- [What you need to do] Take each line below that has "omega" and copy it.

[Saved data entries]
- - - - -

-- pv_equiv track=rewrite | github.com/ThomasDebrunner/auto_code_cpa | scamp_filter/ScampProgrammer.py | generate_scamp_shift
-- ===== SOURCE A (Python) =====
-- def generate_scamp_shift(source, target, scale, shift, neg, reg_names):
--     program = []
--     s, t = reg_names[source], reg_names[target]
--     if scale == 0 and shift == (0, 0) and not neg:
--         program.append('%s = copy(%s)' % (t, s))
--         return program
--
--     copied = False
--
--     for _ in range(shift[1], 0):
--         program.append('%s = south(%s)' % (t, s if not copied else t))
--         copied = True
--     for _ in range(0, shift[1]):
--         program.append('%s = north(%s)' % (t, s if not copied else t))
--         copied = True
--
--     for _ in range(shift[0], 0):
--         program.append('%s = west(%s)' % (t, s if not copied else t))
--         copied = True
--     for _ in range(0, shift[0]):
--         program.append('%s = east(%s)' % (t, s if not copied else t))
--         copied = True
--     for _ in range(scale, 0):
--         program.append('%s = add(%s, %s)' % (t, s if not copied else t, s if not copied else t))
--         copied = True
--     for _ in range(0, scale):
--         program.append('%s = div2(%s)' % (t, s if not copied else t))
--         copied = True
--     if neg:
--         ss = s if not copied else t
--         if ss == t:
--             program.append('%s = sneg(%s)' % (t, ss))
--         else:
--             program.append('%s = neg(%s)' % (t, ss))
--
--     return program
-- ===== SOURCE B (Python) =====
-- def generate_scamp_shift(source, target, scale, shift, neg, reg_names):
--     s, t = reg_names[source], reg_names[target]
--     if scale == 0 and shift == (0, 0) and not neg:
--         return ['%s = copy(%s)' % (t, s)]
--     ops = (['south'] * -shift[1] + ['north'] * shift[1]
--            + ['west'] * -shift[0] + ['east'] * shift[0]
--            + ['add'] * -scale + ['div2'] * scale
--            + (['neg'] if neg else []))
--     out = []
--     for i, op in enumerate(ops):
--         r = s if i == 0 else t
--         if op == 'add':
--             out.append('%s = add(%s, %s)' % (t, r, r))
--         elif op == 'neg':
--             out.append('%s = %s(%s)' % (t, 'sneg' if r == t else 'neg', r))
--         else:
--             out.append('%s = %s(%s)' % (t, op, r))
--     return out
-- ===== Notes on version B (the rewrite author's own statement) =====
-- stated objective: alternative
-- what changed: A interleaves register choice with emission via a 'copied' flag threaded through six counting loops; B first builds an abstract op list (south/north/west/east/add/div2/neg) from the counts, then renders it in a single second pass where only index 0 reads the source register.
import Mathlib
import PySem

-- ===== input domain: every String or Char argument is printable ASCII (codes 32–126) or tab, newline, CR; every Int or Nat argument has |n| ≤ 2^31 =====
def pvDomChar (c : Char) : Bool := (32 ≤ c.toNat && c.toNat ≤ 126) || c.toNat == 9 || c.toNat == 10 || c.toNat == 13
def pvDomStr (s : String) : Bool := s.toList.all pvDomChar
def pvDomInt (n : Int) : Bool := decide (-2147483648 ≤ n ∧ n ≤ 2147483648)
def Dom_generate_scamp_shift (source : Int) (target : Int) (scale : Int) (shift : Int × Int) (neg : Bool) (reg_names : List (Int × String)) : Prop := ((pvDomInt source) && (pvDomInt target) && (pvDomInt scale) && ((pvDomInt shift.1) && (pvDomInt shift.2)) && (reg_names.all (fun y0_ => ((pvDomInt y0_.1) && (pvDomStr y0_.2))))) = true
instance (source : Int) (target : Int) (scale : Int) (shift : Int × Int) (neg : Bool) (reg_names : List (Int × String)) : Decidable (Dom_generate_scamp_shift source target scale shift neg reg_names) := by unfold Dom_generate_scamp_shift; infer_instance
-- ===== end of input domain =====

-- ===== PORT A =====
-- B builds an abstract op list first and renders it in a second pass; A threads a 'copied' flag
-- through six emitting loops. Equivalence of the return values is proved on Pre_ (both register keys present).
def generate_scamp_shift (source : Int) (target : Int) (scale : Int) (shift : Int × Int) (neg : Bool) (reg_names : List (Int × String)) : List String :=
  let d := PySem.Dict.ofList reg_names
  let s := (d.get? source).getD ""   -- reg_names[source]; KeyError excluded by Pre_
  let t := (d.get? target).getD ""
  if scale = 0 ∧ shift = (0, 0) ∧ neg = false then
    [t ++ " = copy(" ++ s ++ ")"]
  else
    let st : List String × Bool := ([], false)
    let st := (PySem.List.pyRange shift.2 0 1).foldl
      (fun (st : List String × Bool) _ => (st.1 ++ [t ++ " = south(" ++ (if st.2 then t else s) ++ ")"], true)) st
    let st := (PySem.List.pyRange 0 shift.2 1).foldl
      (fun (st : List String × Bool) _ => (st.1 ++ [t ++ " = north(" ++ (if st.2 then t else s) ++ ")"], true)) st
    let st := (PySem.List.pyRange shift.1 0 1).foldl
      (fun (st : List String × Bool) _ => (st.1 ++ [t ++ " = west(" ++ (if st.2 then t else s) ++ ")"], true)) st
    let st := (PySem.List.pyRange 0 shift.1 1).foldl
      (fun (st : List String × Bool) _ => (st.1 ++ [t ++ " = east(" ++ (if st.2 then t else s) ++ ")"], true)) st
    let st := (PySem.List.pyRange scale 0 1).foldl
      (fun (st : List String × Bool) _ => (st.1 ++ [t ++ " = add(" ++ (if st.2 then t else s) ++ ", " ++ (if st.2 then t else s) ++ ")"], true)) st
    let st := (PySem.List.pyRange 0 scale 1).foldl
      (fun (st : List String × Bool) _ => (st.1 ++ [t ++ " = div2(" ++ (if st.2 then t else s) ++ ")"], true)) st
    let st := if neg then
        let ss := if st.2 then t else s
        if ss = t then (st.1 ++ [t ++ " = sneg(" ++ ss ++ ")"], st.2)
        else (st.1 ++ [t ++ " = neg(" ++ ss ++ ")"], st.2)
      else st
    st.1

-- ===== PORT B =====
-- renderer for one abstract op: operand is s at index 0, t afterwards
def pvRenderOp (t s : String) (i : Int) (op : String) : String :=
  let r := if i = 0 then s else t
  if op = "add" then t ++ " = add(" ++ r ++ ", " ++ r ++ ")"
  else if op = "neg" then t ++ " = " ++ (if r = t then "sneg" else "neg") ++ "(" ++ r ++ ")"
  else t ++ " = " ++ op ++ "(" ++ r ++ ")"

def generate_scamp_shift_alt (source : Int) (target : Int) (scale : Int) (shift : Int × Int) (neg : Bool) (reg_names : List (Int × String)) : List String :=
  let d := PySem.Dict.ofList reg_names
  let s := (d.get? source).getD ""
  let t := (d.get? target).getD ""
  if scale = 0 ∧ shift = (0, 0) ∧ neg = false then
    [t ++ " = copy(" ++ s ++ ")"]
  else
    let ops := List.replicate (-shift.2).toNat "south" ++ List.replicate shift.2.toNat "north"
      ++ List.replicate (-shift.1).toNat "west" ++ List.replicate shift.1.toNat "east"
      ++ List.replicate (-scale).toNat "add" ++ List.replicate scale.toNat "div2"
      ++ (if neg then ["neg"] else [])
    (PySem.List.enumerate ops).map (fun p => pvRenderOp t s p.1 p.2)

-- ===== PRECONDITION & SPEC =====
-- Pre_ excludes exactly the inputs where Python A raises KeyError: source or target not a key of reg_names.
def Pre_generate_scamp_shift (source : Int) (target : Int) (scale : Int) (shift : Int × Int) (neg : Bool) (reg_names : List (Int × String)) : Prop :=
  (PySem.Dict.ofList reg_names).contains source = true ∧ (PySem.Dict.ofList reg_names).contains target = true
instance (source : Int) (target : Int) (scale : Int) (shift : Int × Int) (neg : Bool) (reg_names : List (Int × String)) : Decidable (Pre_generate_scamp_shift source target scale shift neg reg_names) := by unfold Pre_generate_scamp_shift; infer_instance
def pvWitness_generate_scamp_shift : Int × Int × Int × (Int × Int) × Bool × (List (Int × String)) :=
  (0, 1, 1, (-1, 2), true, [(0, "A"), (1, "B")])

def Spec_generate_scamp_shift (source : Int) (target : Int) (scale : Int) (shift : Int × Int) (neg : Bool) (reg_names : List (Int × String)) (out : List String) : Prop := out = generate_scamp_shift_alt source target scale shift neg reg_names
instance (source : Int) (target : Int) (scale : Int) (shift : Int × Int) (neg : Bool) (reg_names : List (Int × String)) (out : List String) : Decidable (Spec_generate_scamp_shift source target scale shift neg reg_names out) := by unfold Spec_generate_scamp_shift; infer_instance

-- ===== CLAIM (what is proved, stated in full; the proofs are below) =====
def Claim_equal_generate_scamp_shift : Prop := ∀ (source : Int) (target : Int) (scale : Int) (shift : Int × Int) (neg : Bool) (reg_names : List (Int × String)), Dom_generate_scamp_shift source target scale shift neg reg_names → Pre_generate_scamp_shift source target scale shift neg reg_names → Spec_generate_scamp_shift source target scale shift neg reg_names (generate_scamp_shift source target scale shift neg reg_names)

-- ===== LEMMAS AND PROOFS =====
-- render with the index abstracted to "is this the first instruction"
def pvRenderW (t s : String) (c : Bool) (op : String) : String := pvRenderOp t s (if c then 1 else 0) op

-- what one of A's emitting loops produces, as a function of the entry flag and the iteration count
def pvEmits (g : Bool → String) : Bool → Nat → List String
  | _, 0 => []
  | c, n + 1 => g c :: pvEmits g true n

-- rendering an op list with the first-instruction flag threaded through
def pvRenderSeq (t s : String) : List String → Bool → List String
  | [], _ => []
  | op :: rest, c => pvRenderW t s c op :: pvRenderSeq t s rest true

theorem pvFoldl_emit {α : Type} (g : Bool → String) (l : List α) (prog : List String) (c : Bool) :
    l.foldl (fun (st : List String × Bool) _ => (st.1 ++ [g st.2], true)) (prog, c)
      = (prog ++ pvEmits g c l.length, c || !decide (l.length = 0)) := by
  induction l generalizing prog c with
  | nil => simp [pvEmits]
  | cons x xs ih => simp [List.foldl_cons, ih, pvEmits]

theorem pvEmits_renderSeq (t s op : String) (g : Bool → String) (h : ∀ c, g c = pvRenderW t s c op) (n : Nat) :
    ∀ c, pvEmits g c n = pvRenderSeq t s (List.replicate n op) c := by
  induction n with
  | zero => intro c; simp [pvEmits, pvRenderSeq]
  | succ m ih => intro c; simp [pvEmits, pvRenderSeq, List.replicate_succ, h, ih]

theorem pvRenderSeq_append (t s : String) (l1 l2 : List String) (c : Bool) :
    pvRenderSeq t s (l1 ++ l2) c = pvRenderSeq t s l1 c ++ pvRenderSeq t s l2 (c || !decide (l1.length = 0)) := by
  induction l1 generalizing c with
  | nil => simp [pvRenderSeq]
  | cons x xs ih => simp [pvRenderSeq, ih]

theorem pvEnumMap_pos (t s : String) (ops : List String) (k : Int) (hk : 1 ≤ k) :
    (PySem.List.enumerate ops k).map (fun p => pvRenderOp t s p.1 p.2) = pvRenderSeq t s ops true := by
  induction ops generalizing k with
  | nil => simp [PySem.List.enumerate_nil, pvRenderSeq]
  | cons x xs ih =>
    rw [PySem.List.enumerate_cons, List.map_cons, ih (k + 1) (by omega)]
    simp only [pvRenderSeq]
    congr 1
    simp [pvRenderOp, pvRenderW, show ¬(k = 0) by omega]

theorem pvEnumMap_zero (t s : String) (ops : List String) :
    (PySem.List.enumerate ops).map (fun p => pvRenderOp t s p.1 p.2) = pvRenderSeq t s ops false := by
  cases ops with
  | nil => simp [PySem.List.enumerate_nil, pvRenderSeq]
  | cons x xs =>
    rw [PySem.List.enumerate_cons, List.map_cons, pvEnumMap_pos t s xs (0+1) (by norm_num)]
    simp only [pvRenderSeq]
    simp [pvRenderOp, pvRenderW]

theorem pvW_south (S T : String) : ∀ c, (T ++ " = south(" ++ (if c then T else S) ++ ")") = pvRenderW T S c "south" := by
  intro c; cases c <;> simp [pvRenderW, pvRenderOp, String.append_assoc]

theorem pvW_north (S T : String) : ∀ c, (T ++ " = north(" ++ (if c then T else S) ++ ")") = pvRenderW T S c "north" := by
  intro c; cases c <;> simp [pvRenderW, pvRenderOp, String.append_assoc]

theorem pvW_west (S T : String) : ∀ c, (T ++ " = west(" ++ (if c then T else S) ++ ")") = pvRenderW T S c "west" := by
  intro c; cases c <;> simp [pvRenderW, pvRenderOp, String.append_assoc]

theorem pvW_east (S T : String) : ∀ c, (T ++ " = east(" ++ (if c then T else S) ++ ")") = pvRenderW T S c "east" := by
  intro c; cases c <;> simp [pvRenderW, pvRenderOp, String.append_assoc]

theorem pvW_add (S T : String) : ∀ c, (T ++ " = add(" ++ (if c then T else S) ++ ", " ++ (if c then T else S) ++ ")") = pvRenderW T S c "add" := by
  intro c; cases c <;> simp [pvRenderW, pvRenderOp, String.append_assoc]

theorem pvW_div2 (S T : String) : ∀ c, (T ++ " = div2(" ++ (if c then T else S) ++ ")") = pvRenderW T S c "div2" := by
  intro c; cases c <;> simp [pvRenderW, pvRenderOp, String.append_assoc]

- - - - -

- [Answer box]
    rw [PySem.List.enumerate_cons, List.map_cons, ih (k + 1) (by omega)]
    simp [pvRenderOp, pvRenderW, show ¬(k = 0) by omega]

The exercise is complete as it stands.